• [Try it] In the records that follow, find the line with "rintro ⟨-, hq⟩"; from there, retype every line exactly through the line with "simp at hfalse", which also belongs to the answer.

══ Provided records ══

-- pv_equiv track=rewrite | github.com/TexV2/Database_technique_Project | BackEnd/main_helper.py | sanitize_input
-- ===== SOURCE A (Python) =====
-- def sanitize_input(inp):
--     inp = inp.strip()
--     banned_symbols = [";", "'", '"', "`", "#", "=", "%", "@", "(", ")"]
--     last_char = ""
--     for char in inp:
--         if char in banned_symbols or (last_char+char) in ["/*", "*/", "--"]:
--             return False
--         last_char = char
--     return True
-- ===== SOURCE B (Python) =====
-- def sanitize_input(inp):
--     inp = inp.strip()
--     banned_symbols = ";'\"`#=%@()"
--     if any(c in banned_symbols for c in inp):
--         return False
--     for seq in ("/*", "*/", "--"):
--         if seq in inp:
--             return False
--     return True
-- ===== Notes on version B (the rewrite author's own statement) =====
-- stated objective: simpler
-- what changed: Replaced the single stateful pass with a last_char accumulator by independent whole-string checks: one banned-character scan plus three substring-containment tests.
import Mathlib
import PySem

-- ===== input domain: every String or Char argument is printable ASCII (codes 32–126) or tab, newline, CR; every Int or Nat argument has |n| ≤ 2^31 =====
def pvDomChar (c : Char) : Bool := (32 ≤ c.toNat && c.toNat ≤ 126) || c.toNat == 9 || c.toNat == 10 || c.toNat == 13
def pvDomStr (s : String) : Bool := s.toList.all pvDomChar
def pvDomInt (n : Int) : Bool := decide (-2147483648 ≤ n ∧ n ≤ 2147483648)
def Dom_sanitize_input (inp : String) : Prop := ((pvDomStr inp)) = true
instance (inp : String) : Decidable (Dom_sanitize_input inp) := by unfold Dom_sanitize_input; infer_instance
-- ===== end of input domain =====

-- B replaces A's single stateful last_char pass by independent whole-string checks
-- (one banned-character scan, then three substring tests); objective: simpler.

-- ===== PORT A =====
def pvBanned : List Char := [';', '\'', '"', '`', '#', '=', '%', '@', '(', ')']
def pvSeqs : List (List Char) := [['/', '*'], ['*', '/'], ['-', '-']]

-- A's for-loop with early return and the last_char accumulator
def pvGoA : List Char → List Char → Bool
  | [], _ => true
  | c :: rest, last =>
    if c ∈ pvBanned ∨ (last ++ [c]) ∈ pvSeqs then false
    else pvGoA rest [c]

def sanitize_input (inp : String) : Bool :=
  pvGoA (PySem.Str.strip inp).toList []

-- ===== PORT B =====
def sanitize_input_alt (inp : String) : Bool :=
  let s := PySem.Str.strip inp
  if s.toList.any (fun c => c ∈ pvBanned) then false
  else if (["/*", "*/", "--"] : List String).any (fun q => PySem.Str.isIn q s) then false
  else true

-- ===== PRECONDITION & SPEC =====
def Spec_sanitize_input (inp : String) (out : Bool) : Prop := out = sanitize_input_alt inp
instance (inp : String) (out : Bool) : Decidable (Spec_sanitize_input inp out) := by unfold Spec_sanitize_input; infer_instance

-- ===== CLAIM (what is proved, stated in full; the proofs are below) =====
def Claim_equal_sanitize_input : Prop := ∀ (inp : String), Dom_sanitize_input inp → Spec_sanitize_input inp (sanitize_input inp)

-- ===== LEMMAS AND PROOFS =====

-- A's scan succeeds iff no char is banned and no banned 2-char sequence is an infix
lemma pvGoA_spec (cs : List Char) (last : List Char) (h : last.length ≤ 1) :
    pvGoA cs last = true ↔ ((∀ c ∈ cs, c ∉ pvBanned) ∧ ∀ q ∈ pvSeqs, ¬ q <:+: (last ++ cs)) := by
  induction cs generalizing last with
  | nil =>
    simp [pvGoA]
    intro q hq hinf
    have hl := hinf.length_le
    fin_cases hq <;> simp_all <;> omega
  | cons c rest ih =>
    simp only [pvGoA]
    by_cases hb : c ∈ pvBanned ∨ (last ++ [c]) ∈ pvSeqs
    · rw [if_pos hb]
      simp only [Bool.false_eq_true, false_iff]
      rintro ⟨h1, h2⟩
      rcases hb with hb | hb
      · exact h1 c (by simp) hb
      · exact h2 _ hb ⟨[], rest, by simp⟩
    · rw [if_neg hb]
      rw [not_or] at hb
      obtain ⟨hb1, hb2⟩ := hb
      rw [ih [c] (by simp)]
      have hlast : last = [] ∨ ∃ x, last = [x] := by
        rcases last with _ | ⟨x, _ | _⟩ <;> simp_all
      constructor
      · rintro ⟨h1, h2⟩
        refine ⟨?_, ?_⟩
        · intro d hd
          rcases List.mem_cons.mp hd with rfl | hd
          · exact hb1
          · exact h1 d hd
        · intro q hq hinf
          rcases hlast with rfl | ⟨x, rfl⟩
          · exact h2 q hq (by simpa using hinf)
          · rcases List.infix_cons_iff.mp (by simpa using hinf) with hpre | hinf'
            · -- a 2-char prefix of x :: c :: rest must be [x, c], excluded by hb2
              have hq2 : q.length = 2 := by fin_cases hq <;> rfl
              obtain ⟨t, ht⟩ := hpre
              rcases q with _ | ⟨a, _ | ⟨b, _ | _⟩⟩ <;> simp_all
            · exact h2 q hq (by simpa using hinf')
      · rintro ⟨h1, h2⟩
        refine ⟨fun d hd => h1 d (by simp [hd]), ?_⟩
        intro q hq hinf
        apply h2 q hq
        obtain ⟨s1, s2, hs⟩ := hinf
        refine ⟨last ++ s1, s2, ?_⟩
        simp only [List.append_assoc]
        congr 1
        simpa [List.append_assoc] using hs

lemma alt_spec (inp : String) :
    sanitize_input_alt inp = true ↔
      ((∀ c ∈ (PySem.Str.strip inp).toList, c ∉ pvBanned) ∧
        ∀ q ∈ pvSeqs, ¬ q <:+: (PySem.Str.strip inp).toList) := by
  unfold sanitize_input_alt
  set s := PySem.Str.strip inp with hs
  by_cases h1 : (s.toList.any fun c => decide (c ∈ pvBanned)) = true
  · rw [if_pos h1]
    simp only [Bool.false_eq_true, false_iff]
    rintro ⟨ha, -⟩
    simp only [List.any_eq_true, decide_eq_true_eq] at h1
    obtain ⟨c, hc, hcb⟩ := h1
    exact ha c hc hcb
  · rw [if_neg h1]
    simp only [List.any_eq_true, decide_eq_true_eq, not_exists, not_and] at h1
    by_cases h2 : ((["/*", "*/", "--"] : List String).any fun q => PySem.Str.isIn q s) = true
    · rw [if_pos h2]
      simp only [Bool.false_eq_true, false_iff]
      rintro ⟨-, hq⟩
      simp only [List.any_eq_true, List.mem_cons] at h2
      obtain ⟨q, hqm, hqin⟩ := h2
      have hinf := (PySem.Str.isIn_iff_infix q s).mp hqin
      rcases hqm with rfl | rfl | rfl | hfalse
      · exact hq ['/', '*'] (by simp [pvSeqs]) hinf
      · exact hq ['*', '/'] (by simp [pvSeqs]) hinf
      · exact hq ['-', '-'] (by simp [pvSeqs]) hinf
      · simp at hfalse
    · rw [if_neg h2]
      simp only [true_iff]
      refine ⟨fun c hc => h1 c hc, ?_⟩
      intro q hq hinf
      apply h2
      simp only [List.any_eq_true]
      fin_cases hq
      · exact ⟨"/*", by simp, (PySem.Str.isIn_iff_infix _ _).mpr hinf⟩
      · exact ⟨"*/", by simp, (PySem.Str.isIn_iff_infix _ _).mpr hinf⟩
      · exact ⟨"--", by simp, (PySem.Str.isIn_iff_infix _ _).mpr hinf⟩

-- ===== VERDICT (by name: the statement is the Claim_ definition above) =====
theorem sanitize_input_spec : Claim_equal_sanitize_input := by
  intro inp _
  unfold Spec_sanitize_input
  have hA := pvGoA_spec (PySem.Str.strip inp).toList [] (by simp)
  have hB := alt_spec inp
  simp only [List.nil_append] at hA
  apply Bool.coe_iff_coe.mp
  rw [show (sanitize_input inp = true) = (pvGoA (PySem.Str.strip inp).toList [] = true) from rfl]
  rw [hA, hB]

═══

• [Solution to the problem]
      rintro ⟨-, hq⟩
      simp only [List.any_eq_true, List.mem_cons] at h2
      obtain ⟨q, hqm, hqin⟩ := h2
      have hinf := (PySem.Str.isIn_iff_infix q s).mp hqin
      rcases hqm with rfl | rfl | rfl | hfalse
      · exact hq ['/', '*'] (by simp [pvSeqs]) hinf
      · exact hq ['*', '/'] (by simp [pvSeqs]) hinf
      · exact hq ['-', '-'] (by simp [pvSeqs]) hinf
      · simp at hfalse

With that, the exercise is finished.